Let’s see if there are regions where hmC contributes significantly to the performance of the model. In order to visualise this, we repeat the experiment above, this time looking only at region importance for a model with mC but no hmC.

N_runs = 10
df_regressor_mc_only = pd.DataFrame(columns=["mse", "rmse", "mae", "r2", "spearman", "Region"])
for region in column_order:
    columns = [f"mean_mc_{region}", f"cpg_count_{region}", f"range_length_{region}"]
    all_columns = columns + ["Response", "Chromosome"]
    df_one_region = df_features_expression[all_columns]
    for k in range(0, N_runs):
        _, df_metrics, _, _ = run_regressor(
            data=df_one_region,
            features=columns,
            mod="mc",
            target="Response",
            hyperparameters=model_hyperparameters,
            random_state=k,
            test_contig=["8"],
            missing_values_strategy="impute_mean",
            find_optimal_parameters=False,
        )
        df_metrics["Region"] = region
        df_regressor_mc_only = pd.concat([df_regressor_mc_only, df_metrics], ignore_index=True)

Let’s merge the two expereriments and plot the results.

df_regressor_mc_only["features"] = "mc_only"
df_regressor["features"] = "mc+hmc"
df_regions = pd.concat([df_regressor, df_regressor_mc_only])
sns.catplot(
    data=df_regions,
    x="Region",
    y="r2",
    hue="features",
    kind="bar",
    palette=biomodal_palette,
    height=5,
    aspect=2,
)
plt.xticks(rotation=45, ha="right")
plt.ylabel(r"$R^2$")
plt.show()
_images/e61965ed2e96c02bc95c906bae5761b1c8daebdd108fe34e85ed3a8520bdc335.png

From the plot above we can draw a few conclusions:

  • The results show that the model performs better when using both mC and hmC features compared to using only mC features.

  • As we get further from the gene in either direction (upstream or downstream), the contribution of the feature to gene expression decreases.

  • Some regions inside the genes, in particular exons and 3’UTRs, do not significantly contribute to gene expression.

In summary, this series of notebooks illustrates how modality can help constructing robust machine learning models.

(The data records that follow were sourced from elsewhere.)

-- concrete facts about the dictionary
theorem kwInfo_wf : ∀ k v, kwInfo.get? k = some v →
    0 ≤ v.1 ∧ v.1 ≤ 6 ∧ v.2 = pvCat v.1 ∧ k ≠ [] ∧ k.length ∈ kwLengths := by
  intro k v h
  have hm := PySem.Dict.mem_items_of_get?_eq_some kwInfo h
  have hit : kwInfo.items = [ ("transformer".toList, ((0:Int), "transformer")),
      ("attention".toList,   (0, "transformer")),
      ("bert".toList,        (0, "transformer")),
      ("gpt".toList,         (0, "transformer")),
      ("diffusion".toList,   (1, "diffusion")),
      ("score".toList,       (1, "diffusion")),
      ("ddpm".toList,        (1, "diffusion")),
      ("cnn".toList,         (2, "convolutional")),
      ("convolution".toList, (2, "convolutional")),
      ("resnet".toList,      (2, "convolutional")),
      ("vgg".toList,         (2, "convolutional")),
      ("rnn".toList,         (3, "recurrent")),
      ("lstm".toList,        (3, "recurrent")),
      ("gru".toList,         (3, "recurrent")),
      ("recurrent".toList,   (3, "recurrent")),
      ("gan".toList,         (4, "generative")),
      ("generative adversarial".toList, (4, "generative")),
      ("reinforcement".toList, (5, "reinforcement_learning")),
      ("rl".toList,          (5, "reinforcement_learning")),
      ("policy".toList,      (5, "reinforcement_learning")),
      ("q-learning".toList,  (5, "reinforcement_learning")),
      ("contrastive".toList, (6, "contrastive")),
      ("clip".toList,        (6, "contrastive")),
      ("simclr".toList,      (6, "contrastive")) ] := by decide
  rw [hit] at hm
  simp only [List.mem_cons, List.not_mem_nil, or_false] at hm
  rcases hm with h|h|h|h|h|h|h|h|h|h|h|h|h|h|h|h|h|h|h|h|h|h|h|h <;>
    (rw [Prod.ext_iff] at h; obtain ⟨hk, hv⟩ := h; subst hk; subst hv; decide)

-- fold of pvStep over a filterMap-with-match loop body
theorem foldl_match_filterMap {α : Type} (f : α → Option (Int × String)) (l : List α)
    (b : Option (Int × String)) :
    l.foldl (fun acc x => match f x with | none => acc | some y => pvStep acc y) b =
      (l.filterMap f).foldl pvStep b := by
  induction l generalizing b with
  | nil => rfl
  | cons x t ih => cases hf : f x <;> simp [hf, ih]

-- B computes pvStep folded over the collected hits
theorem alt_eq_fold (name : String) :
    infer_method_type_py_alt name =
      (((pvCollected ((PySem.Str.lower name).toList)).foldl pvStep none).map Prod.snd) := by
  have body : ∀ (b : Option (Int × String)) (i : Nat),
      kwLengths.foldl
        (fun best (length : Nat) =>
          match kwInfo.get? (PySem.List.slice ((PySem.Str.lower name).toList) (some (i : Int)) (some ((i : Int) + (length : Int)))) with
          | none => best
          | some info =>
            match best with
            | none => some info
            | some b => if info.1 < b.1 then some info else some b) b =
      (kwLengths.filterMap (fun L => kwInfo.get? ((((PySem.Str.lower name).toList).drop i).take L))).foldl pvStep b := by
    intro b i
    rw [← foldl_match_filterMap]
    apply PySem.List.foldl_congr_mem
    intro acc L _
    rw [PySem.List.slice_natCast_add]
    cases kwInfo.get? ((((PySem.Str.lower name).toList).drop i).take L) <;> rfl
  unfold infer_method_type_py_alt pvCollected
  dsimp only
  rw [List.foldl_flatMap]
  have houter := PySem.List.foldl_congr_mem (List.range ((PySem.Str.lower name).toList).length)
    _ _ (none : Option (Int × String)) (fun acc i _ => body acc i)
  rw [houter]
  cases ((List.range ((PySem.Str.lower name).toList).length).foldl
      (fun b i => (kwLengths.filterMap (fun L => kwInfo.get? ((((PySem.Str.lower name).toList).drop i).take L))).foldl pvStep b)
      (none : Option (Int × String))) <;> rfl

-- priority view of the accumulator
def pvK (o : Option (Int × String)) : Int := o.elim 7 Prod.fst

theorem foldl_pvStep_spec (l : List (Int × String))
    (hl : ∀ x ∈ l, 0 ≤ x.1 ∧ x.1 ≤ 6 ∧ x.2 = pvCat x.1) (b : Option (Int × String))
    (hb : pvK b ≤ 7 ∧ (∀ p c, b = some (p, c) → 0 ≤ p ∧ p ≤ 6 ∧ c = pvCat p)) :
    pvK (l.foldl pvStep b) = l.foldl (fun a x => min a x.1) (pvK b) ∧
    (∀ p c, l.foldl pvStep b = some (p, c) → 0 ≤ p ∧ p ≤ 6 ∧ c = pvCat p) := by
  induction l generalizing b with
  | nil => exact ⟨rfl, hb.2⟩
  | cons x t ih =>
    obtain ⟨hx0, hx6, hxc⟩ := hl x (by simp)
    have hstep : pvK (pvStep b x) = min (pvK b) x.1 ∧
        (∀ p c, pvStep b x = some (p, c) → 0 ≤ p ∧ p ≤ 6 ∧ c = pvCat p) := by
      cases b with
      | none =>
        refine ⟨by simp [pvStep, pvK]; omega, ?_⟩
        intro p c h
        have hx : x = (p, c) := by simpa [pvStep] using h
        subst hx
        exact ⟨hx0, hx6, hxc⟩
      | some bb =>
        obtain ⟨hb0, hb6, hbc⟩ := hb.2 bb.1 bb.2 rfl
        by_cases hlt : x.1 < bb.1
        · refine ⟨by simp [pvStep, hlt, pvK]; omega, ?_⟩
          intro p c h
          have hx : x = (p, c) := by simpa [pvStep, hlt] using h
          subst hx
          exact ⟨hx0, hx6, hxc⟩
        · refine ⟨by simp [pvStep, hlt, pvK]; omega, ?_⟩
          intro p c h
          have hx : bb = (p, c) := by simpa [pvStep, hlt] using h
          subst hx
          exact ⟨hb0, hb6, hbc⟩
    have hb7 := hb.1
    have := ih (fun y hy => hl y (by simp [hy])) (pvStep b x)
      ⟨by rw [hstep.1]; omega, hstep.2⟩
    refine ⟨?_, this.2⟩
    rw [List.foldl_cons, List.foldl_cons, this.1, hstep.1]

-- the running min over the collected priorities: bounds and attainment
theorem foldl_min_le (l : List (Int × String)) (a : Int) :
    l.foldl (fun acc x => min acc x.1) a ≤ a ∧
    (∀ x ∈ l, l.foldl (fun acc x => min acc x.1) a ≤ x.1) ∧
    (l.foldl (fun acc x => min acc x.1) a = a ∨
      ∃ x ∈ l, l.foldl (fun acc x => min acc x.1) a = x.1) := by
  induction l generalizing a with
  | nil => exact ⟨le_refl _, by simp, Or.inl rfl⟩
  | cons x t ih =>
    obtain ⟨h1, h2, h3⟩ := ih (min a x.1)
    refine ⟨le_trans h1 (by omega), ?_, ?_⟩
    · intro y hy
      rcases List.mem_cons.mp hy with h | h
      · subst h; exact le_trans h1 (by omega)
      · exact h2 y h
    · rcases h3 with h | ⟨y, hy, h⟩
      · rcases le_or_gt a x.1 with hle | hgt
        · left; rw [List.foldl_cons, h]; omega
        · right; exact ⟨x, by simp, by rw [List.foldl_cons, h]; omega⟩
      · right; exact ⟨y, by simp [hy], h⟩

-- membership in the collected list = a keyword occurrence
theorem mem_collected (s : List Char) (x : Int × String) :
    x ∈ pvCollected s ↔ ∃ kw, kwInfo.get? kw = some x ∧ kw <:+: s := by
  unfold pvCollected
  simp only [List.mem_flatMap, List.mem_filterMap, List.mem_range]
  constructor
  · rintro ⟨i, hi, L, _, hget⟩
    refine ⟨(s.drop i).take L, hget, ?_⟩
    exact (List.take_prefix L (s.drop i)).isInfix.trans (List.drop_suffix i s).isInfix
  · rintro ⟨kw, hget, hinf⟩
    obtain ⟨u, t, hut⟩ := hinf
    obtain ⟨_, _, _, hne, hlen⟩ := kwInfo_wf kw x hget
    refine ⟨u.length, ?_, kw.length, hlen, ?_⟩
    · subst hut; rw [List.length_append, List.length_append]
      cases kw with
      | nil => exact absurd rfl hne
      | cons c cs => simp; omega
    · have hdrop : s.drop u.length = kw ++ t := by
        subst hut; rw [List.append_assoc, List.drop_left]
      rw [hdrop, List.take_left]
      exact hget

theorem get?_mem_keys (kw : List Char) (v : Int × String) (h : kwInfo.get? kw = some v) :
    kw ∈ kwInfo.keys :=
  PySem.Dict.mem_keys_of_mem_items kwInfo (PySem.Dict.mem_items_of_get?_eq_some kwInfo h)

-- a hit of priority p is in the collected list
theorem hit_mem_collected (s : List Char) (p : Int) (h : pvHit p s) :
    (p, pvCat p) ∈ pvCollected s := by
  obtain ⟨kw, _, hget, hinf⟩ := h
  exact (mem_collected s _).mpr ⟨kw, hget, hinf⟩

theorem collected_hit (s : List Char) (x : Int × String) (h : x ∈ pvCollected s) :
    x = (x.1, pvCat x.1) ∧ pvHit x.1 s := by
  obtain ⟨kw, hget, hinf⟩ := (mem_collected s x).mp h
  obtain ⟨_, _, hc, _, _⟩ := kwInfo_wf kw x hget
  have hx : x = (x.1, pvCat x.1) := by rw [Prod.ext_iff]; exact ⟨rfl, hc⟩
  exact ⟨hx, kw, get?_mem_keys kw x hget, by rw [← hx]; exact hget, hinf⟩

-- the fold over the collected hits, summarised: its minimum priority m bounds every hit,
-- and the result is the category of m (none when there is no hit, i.e. m = 7)
theorem fold_facts (s : List Char) :
    ∃ m : Int, 0 ≤ m ∧ m ≤ 7 ∧
      (∀ p : Int, pvHit p s → m ≤ p) ∧
      (m ≤ 6 → ((pvCollected s).foldl pvStep none).map Prod.snd = some (pvCat m) ∧ pvHit m s) ∧
      (m = 7 → ((pvCollected s).foldl pvStep none).map Prod.snd = none) := by
  have hwf : ∀ x ∈ pvCollected s, 0 ≤ x.1 ∧ x.1 ≤ 6 ∧ x.2 = pvCat x.1 := by
    intro x hx
    obtain ⟨kw, hget, _⟩ := (mem_collected s x).mp hx
    obtain ⟨h0, h6, hc, _, _⟩ := kwInfo_wf kw x hget
    exact ⟨h0, h6, hc⟩
  obtain ⟨hK, hWF⟩ := foldl_pvStep_spec (pvCollected s) hwf none
    ⟨by norm_num [pvK], by intro p c h; cases h⟩
  obtain ⟨hle7, hmin, hatt⟩ := foldl_min_le (pvCollected s) 7
  set r := (pvCollected s).foldl pvStep none with hr
  set m := (pvCollected s).foldl (fun a x => min a x.1) 7 with hm
  have hKr : pvK r = m := by rw [hK]; rfl
  have hge : 0 ≤ m := by
    rcases hatt with h | ⟨x, hx, h⟩
    · omega
    · have := (hwf x hx).1; omega
  refine ⟨m, hge, hle7, ?_, ?_, ?_⟩
  · intro p hp
    exact hmin _ (hit_mem_collected s p hp)
  · intro h6
    have hm7 : m ≠ 7 := by omega
    obtain ⟨x, hx, hxm⟩ := hatt.resolve_left hm7
    obtain ⟨hxeq, hxhit⟩ := collected_hit s x hx
    cases hrr : r with
    | none => rw [hrr] at hKr; simp [pvK] at hKr; omega
    | some bc =>
      obtain ⟨_, _, hcc⟩ := hWF bc.1 bc.2 (by rw [← hrr])
      have hpm : bc.1 = m := by rw [hrr] at hKr; simpa [pvK] using hKr
      constructor
      · simp [hcc, hpm]
      · rw [hxm]; exact hxhit
  · intro h7
    cases hrr : r with
    | none => rfl
    | some bc =>
      obtain ⟨_, h6, _⟩ := hWF bc.1 bc.2 (by rw [← hrr])
      rw [hrr] at hKr; simp [pvK] at hKr; omega

-- A's branch condition for priority p reads off the keys mapping to (p, pvCat p)
theorem pvHit_iff_kws (p : Int) (s : List Char) (kws : List (List Char))
    (hkws : (kwInfo.items.filter (fun x => x.2 == (p, pvCat p))).map Prod.fst = kws) :
    pvHit p s ↔ ∃ kw ∈ kws, kw <:+: s := by
  constructor
  · rintro ⟨kw, _, hget, hinf⟩
    refine ⟨kw, ?_, hinf⟩
    rw [← hkws]
    exact List.mem_map.mpr ⟨(kw, (p, pvCat p)),
      List.mem_filter.mpr ⟨PySem.Dict.mem_items_of_get?_eq_some kwInfo hget, by simp⟩, rfl⟩
  · rintro ⟨kw, hmem, hinf⟩
    rw [← hkws] at hmem
    obtain ⟨x, hxf, hx1⟩ := List.mem_map.mp hmem
    obtain ⟨hxi, hxv⟩ := List.mem_filter.mp hxf
    have hxv' : x.2 = (p, pvCat p) := by simpa using hxv
    have hxx : x = (kw, (p, pvCat p)) := by
      rw [Prod.ext_iff]; exact ⟨hx1, hxv'⟩
    rw [hxx] at hxi
    have hget : kwInfo.get? kw = some (p, pvCat p) :=
      (PySem.Dict.get?_eq_some_iff_mem_items kwInfo kw _ kwInfo_nodup).mpr hxi
    exact ⟨kw, get?_mem_keys kw _ hget, hget, hinf⟩

-- A's branch 0 tests exactly a hit of priority 0
theorem pvBranch0 (name : String) :
    ((["transformer", "attention", "bert", "gpt"] : List String).any
      (fun kw => PySem.Str.isIn kw (PySem.Str.lower name)) = true) ↔
      pvHit 0 ((PySem.Str.lower name).toList) := by
  rw [pvHit_iff_kws 0 _ ["transformer".toList, "attention".toList, "bert".toList, "gpt".toList] (by decide)]
  simp only [List.any_eq_true, PySem.Str.isIn_iff_infix]
  constructor
  · rintro ⟨kw, hmem, hinf⟩
    fin_cases hmem
    exacts [⟨"transformer".toList, by simp, hinf⟩, ⟨"attention".toList, by simp, hinf⟩, ⟨"bert".toList, by simp, hinf⟩, ⟨"gpt".toList, by simp, hinf⟩]
  · rintro ⟨kw, hmem, hinf⟩
    fin_cases hmem
    exacts [⟨"transformer", by simp, hinf⟩, ⟨"attention", by simp, hinf⟩, ⟨"bert", by simp, hinf⟩, ⟨"gpt", by simp, hinf⟩]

It achieves this by condensing methylation data across genomic ranges specified by external annotations, and efficiently grouping them together to generate feature sets, thereby facilitating the model-building process.

This notebook also highlights that the methylation signal obtained from evoC data contains sufficient information to make robust gene expression predictions.